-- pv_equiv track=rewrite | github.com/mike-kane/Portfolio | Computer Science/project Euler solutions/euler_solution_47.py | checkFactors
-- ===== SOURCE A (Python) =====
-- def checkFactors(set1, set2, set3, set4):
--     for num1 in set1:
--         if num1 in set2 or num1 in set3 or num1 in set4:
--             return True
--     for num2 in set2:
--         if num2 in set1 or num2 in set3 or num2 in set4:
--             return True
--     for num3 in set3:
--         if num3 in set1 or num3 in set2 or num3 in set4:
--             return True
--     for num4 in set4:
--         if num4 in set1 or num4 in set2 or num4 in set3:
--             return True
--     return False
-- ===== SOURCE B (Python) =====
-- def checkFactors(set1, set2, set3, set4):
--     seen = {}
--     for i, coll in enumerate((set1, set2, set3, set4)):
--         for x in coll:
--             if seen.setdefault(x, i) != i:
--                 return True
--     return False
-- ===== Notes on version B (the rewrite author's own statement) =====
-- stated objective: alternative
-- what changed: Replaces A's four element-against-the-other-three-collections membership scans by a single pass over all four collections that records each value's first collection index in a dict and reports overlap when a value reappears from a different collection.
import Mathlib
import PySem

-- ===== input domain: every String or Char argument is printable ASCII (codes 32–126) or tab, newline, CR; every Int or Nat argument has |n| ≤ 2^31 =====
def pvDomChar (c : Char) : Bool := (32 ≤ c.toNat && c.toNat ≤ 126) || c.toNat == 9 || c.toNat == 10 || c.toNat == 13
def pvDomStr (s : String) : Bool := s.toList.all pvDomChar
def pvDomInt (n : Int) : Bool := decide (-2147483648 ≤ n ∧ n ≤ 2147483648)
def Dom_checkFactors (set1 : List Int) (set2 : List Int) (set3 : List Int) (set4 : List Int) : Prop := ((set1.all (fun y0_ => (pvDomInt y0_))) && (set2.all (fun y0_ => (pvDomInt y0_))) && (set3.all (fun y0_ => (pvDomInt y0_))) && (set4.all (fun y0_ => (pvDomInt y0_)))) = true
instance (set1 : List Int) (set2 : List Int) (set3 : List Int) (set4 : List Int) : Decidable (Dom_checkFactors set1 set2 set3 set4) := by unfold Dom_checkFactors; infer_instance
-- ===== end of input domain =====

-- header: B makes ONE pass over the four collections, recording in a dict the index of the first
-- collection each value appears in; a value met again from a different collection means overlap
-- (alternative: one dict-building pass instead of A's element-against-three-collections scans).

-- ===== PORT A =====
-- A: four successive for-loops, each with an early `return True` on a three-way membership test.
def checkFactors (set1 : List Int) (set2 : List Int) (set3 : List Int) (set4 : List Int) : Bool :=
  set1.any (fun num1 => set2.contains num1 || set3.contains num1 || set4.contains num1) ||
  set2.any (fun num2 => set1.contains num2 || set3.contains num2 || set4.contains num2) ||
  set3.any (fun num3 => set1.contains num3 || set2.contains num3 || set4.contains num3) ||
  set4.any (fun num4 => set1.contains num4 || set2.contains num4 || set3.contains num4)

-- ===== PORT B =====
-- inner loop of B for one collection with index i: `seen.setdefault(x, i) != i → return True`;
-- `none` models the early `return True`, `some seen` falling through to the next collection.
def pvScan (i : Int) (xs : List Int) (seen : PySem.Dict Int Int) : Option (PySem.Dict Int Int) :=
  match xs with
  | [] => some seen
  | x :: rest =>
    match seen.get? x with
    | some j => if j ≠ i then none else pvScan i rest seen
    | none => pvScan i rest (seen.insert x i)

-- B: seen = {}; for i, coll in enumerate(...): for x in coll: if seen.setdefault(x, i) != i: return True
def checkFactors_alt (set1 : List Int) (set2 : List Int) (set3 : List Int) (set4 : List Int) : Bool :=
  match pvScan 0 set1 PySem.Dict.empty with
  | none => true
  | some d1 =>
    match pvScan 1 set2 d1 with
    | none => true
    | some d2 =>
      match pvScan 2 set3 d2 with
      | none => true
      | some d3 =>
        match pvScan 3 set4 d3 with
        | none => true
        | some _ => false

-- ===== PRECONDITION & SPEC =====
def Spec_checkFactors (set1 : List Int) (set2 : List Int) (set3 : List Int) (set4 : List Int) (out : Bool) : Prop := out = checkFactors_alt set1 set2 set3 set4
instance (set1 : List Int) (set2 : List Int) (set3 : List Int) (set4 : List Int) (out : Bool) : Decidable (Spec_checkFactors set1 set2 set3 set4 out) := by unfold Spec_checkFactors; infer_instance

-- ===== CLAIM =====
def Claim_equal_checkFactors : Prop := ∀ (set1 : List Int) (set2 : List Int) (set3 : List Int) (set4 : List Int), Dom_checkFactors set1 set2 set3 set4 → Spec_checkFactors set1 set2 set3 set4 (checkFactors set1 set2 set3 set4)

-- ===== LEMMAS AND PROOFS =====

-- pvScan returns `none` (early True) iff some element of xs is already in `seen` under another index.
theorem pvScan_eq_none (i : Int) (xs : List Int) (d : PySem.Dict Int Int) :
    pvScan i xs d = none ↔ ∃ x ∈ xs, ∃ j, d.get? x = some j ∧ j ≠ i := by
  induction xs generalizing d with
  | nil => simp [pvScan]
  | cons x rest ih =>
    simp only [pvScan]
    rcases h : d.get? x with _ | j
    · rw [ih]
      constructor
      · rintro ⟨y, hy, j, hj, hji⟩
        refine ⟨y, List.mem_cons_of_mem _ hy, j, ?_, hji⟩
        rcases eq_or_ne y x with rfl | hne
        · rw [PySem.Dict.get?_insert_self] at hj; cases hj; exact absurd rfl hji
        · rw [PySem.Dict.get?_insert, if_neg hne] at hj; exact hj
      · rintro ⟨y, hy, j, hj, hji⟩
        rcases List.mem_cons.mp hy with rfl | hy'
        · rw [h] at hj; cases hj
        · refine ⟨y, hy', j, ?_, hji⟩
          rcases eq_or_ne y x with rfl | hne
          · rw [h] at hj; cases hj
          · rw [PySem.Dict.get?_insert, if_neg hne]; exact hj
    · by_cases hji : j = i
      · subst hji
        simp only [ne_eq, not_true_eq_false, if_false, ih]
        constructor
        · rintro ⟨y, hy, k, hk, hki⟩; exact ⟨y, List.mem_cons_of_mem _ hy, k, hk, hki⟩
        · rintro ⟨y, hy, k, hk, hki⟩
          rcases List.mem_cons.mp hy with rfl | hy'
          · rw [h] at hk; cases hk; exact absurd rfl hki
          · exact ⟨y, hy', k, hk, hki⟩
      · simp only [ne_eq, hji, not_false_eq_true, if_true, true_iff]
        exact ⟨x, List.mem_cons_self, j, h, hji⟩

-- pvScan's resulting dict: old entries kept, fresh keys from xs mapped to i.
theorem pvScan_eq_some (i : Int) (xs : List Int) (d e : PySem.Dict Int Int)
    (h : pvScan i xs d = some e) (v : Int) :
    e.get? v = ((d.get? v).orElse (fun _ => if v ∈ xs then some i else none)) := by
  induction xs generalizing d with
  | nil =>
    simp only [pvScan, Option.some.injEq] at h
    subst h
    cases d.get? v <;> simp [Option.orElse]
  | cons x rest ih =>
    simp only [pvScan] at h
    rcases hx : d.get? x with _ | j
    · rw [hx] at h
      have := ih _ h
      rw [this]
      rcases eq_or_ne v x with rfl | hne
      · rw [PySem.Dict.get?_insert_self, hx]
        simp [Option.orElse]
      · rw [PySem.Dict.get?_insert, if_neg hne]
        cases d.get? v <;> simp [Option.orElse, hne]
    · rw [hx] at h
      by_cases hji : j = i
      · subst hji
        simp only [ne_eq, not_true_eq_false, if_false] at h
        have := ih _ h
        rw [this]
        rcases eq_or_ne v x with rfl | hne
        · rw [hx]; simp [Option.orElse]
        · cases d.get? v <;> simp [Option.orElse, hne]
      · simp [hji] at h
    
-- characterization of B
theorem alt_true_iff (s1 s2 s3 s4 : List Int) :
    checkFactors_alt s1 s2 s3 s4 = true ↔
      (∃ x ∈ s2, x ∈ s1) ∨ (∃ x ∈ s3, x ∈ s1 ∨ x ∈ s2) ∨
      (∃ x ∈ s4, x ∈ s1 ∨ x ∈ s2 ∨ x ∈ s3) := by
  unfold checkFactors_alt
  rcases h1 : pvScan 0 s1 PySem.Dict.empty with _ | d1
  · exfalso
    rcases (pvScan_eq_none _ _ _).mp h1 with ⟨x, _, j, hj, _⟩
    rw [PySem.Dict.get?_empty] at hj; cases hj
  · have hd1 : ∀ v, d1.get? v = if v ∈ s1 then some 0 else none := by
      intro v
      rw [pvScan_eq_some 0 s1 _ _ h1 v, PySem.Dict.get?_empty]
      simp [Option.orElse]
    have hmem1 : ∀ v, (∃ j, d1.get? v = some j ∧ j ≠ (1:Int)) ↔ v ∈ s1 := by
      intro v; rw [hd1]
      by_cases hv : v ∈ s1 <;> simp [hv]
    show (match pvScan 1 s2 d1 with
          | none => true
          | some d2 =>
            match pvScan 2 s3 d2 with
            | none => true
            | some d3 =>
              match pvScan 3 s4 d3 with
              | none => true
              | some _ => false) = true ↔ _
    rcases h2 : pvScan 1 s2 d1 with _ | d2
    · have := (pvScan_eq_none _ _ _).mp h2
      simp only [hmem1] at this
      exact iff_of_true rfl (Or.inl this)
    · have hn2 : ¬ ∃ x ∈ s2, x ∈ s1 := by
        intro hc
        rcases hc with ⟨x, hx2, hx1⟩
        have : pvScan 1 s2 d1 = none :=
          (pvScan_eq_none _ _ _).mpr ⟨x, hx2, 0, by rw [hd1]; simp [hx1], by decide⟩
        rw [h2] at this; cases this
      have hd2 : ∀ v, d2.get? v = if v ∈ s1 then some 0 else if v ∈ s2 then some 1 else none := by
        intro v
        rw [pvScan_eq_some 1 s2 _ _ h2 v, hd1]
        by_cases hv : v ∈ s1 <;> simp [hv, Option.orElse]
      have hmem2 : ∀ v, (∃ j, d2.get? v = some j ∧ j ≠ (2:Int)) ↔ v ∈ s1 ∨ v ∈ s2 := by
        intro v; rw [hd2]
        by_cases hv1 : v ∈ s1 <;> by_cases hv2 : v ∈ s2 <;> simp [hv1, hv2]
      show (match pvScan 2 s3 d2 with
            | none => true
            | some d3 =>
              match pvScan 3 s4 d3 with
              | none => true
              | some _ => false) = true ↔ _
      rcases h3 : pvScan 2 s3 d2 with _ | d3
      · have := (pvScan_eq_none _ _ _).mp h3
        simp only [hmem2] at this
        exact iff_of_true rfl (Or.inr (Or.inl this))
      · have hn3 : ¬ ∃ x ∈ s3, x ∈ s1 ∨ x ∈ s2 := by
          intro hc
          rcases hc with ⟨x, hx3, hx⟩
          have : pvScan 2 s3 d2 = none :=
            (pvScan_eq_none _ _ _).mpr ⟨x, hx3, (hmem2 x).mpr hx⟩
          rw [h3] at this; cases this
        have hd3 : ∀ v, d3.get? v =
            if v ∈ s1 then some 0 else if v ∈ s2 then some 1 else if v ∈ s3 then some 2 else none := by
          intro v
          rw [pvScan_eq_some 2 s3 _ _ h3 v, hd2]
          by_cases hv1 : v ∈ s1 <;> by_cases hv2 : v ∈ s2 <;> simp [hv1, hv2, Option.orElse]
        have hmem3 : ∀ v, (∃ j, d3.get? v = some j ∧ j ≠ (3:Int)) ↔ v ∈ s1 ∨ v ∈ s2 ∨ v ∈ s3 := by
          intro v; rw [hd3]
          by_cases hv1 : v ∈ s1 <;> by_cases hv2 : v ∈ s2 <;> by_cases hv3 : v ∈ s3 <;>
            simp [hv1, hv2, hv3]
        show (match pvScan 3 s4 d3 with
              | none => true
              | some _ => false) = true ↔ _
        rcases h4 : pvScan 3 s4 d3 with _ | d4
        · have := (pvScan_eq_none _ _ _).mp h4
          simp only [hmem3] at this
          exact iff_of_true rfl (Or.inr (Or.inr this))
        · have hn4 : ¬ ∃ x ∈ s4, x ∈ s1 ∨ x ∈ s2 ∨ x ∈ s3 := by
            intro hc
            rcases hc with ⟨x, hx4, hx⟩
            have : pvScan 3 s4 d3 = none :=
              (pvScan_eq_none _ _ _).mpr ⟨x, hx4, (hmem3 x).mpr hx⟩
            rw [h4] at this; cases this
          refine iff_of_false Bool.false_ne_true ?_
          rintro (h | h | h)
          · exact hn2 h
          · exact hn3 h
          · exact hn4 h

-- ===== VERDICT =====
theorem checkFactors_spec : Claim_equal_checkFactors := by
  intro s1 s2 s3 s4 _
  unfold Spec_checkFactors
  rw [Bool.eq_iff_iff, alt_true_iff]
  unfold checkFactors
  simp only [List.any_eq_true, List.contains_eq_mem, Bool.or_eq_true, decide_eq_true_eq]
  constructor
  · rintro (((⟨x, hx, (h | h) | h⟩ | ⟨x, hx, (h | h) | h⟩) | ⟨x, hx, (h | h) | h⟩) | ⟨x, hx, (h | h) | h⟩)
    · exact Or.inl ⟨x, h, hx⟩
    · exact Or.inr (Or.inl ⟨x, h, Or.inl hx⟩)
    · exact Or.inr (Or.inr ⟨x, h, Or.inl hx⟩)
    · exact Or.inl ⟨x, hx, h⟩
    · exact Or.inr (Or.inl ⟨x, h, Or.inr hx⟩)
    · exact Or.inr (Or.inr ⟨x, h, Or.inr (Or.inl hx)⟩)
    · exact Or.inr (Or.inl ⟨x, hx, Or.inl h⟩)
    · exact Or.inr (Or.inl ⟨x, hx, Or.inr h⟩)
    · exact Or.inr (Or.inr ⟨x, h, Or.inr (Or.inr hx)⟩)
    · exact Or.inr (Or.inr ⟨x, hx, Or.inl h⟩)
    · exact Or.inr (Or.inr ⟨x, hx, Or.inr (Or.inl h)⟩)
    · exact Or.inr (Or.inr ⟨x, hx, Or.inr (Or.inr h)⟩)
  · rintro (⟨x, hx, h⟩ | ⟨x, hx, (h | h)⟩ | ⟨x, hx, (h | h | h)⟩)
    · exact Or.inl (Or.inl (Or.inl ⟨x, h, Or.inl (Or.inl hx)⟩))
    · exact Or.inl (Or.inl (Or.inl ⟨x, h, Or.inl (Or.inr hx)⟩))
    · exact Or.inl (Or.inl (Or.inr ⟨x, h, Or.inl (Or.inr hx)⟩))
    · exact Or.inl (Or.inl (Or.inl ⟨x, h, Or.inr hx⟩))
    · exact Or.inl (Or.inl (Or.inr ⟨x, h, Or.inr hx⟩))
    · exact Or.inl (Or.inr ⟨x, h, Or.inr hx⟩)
☆ ☆ ☆ ☆
> _PROBLEM STATEMENT_
Each line in the material with "theorem" in it must be reported.

> _ANSWER SPACE_
theorem pvScan_eq_none (i : Int) (xs : List Int) (d : PySem.Dict Int Int) :
theorem pvScan_eq_some (i : Int) (xs : List Int) (d e : PySem.Dict Int Int)
theorem alt_true_iff (s1 s2 s3 s4 : List Int) :
theorem checkFactors_spec : Claim_equal_checkFactors := by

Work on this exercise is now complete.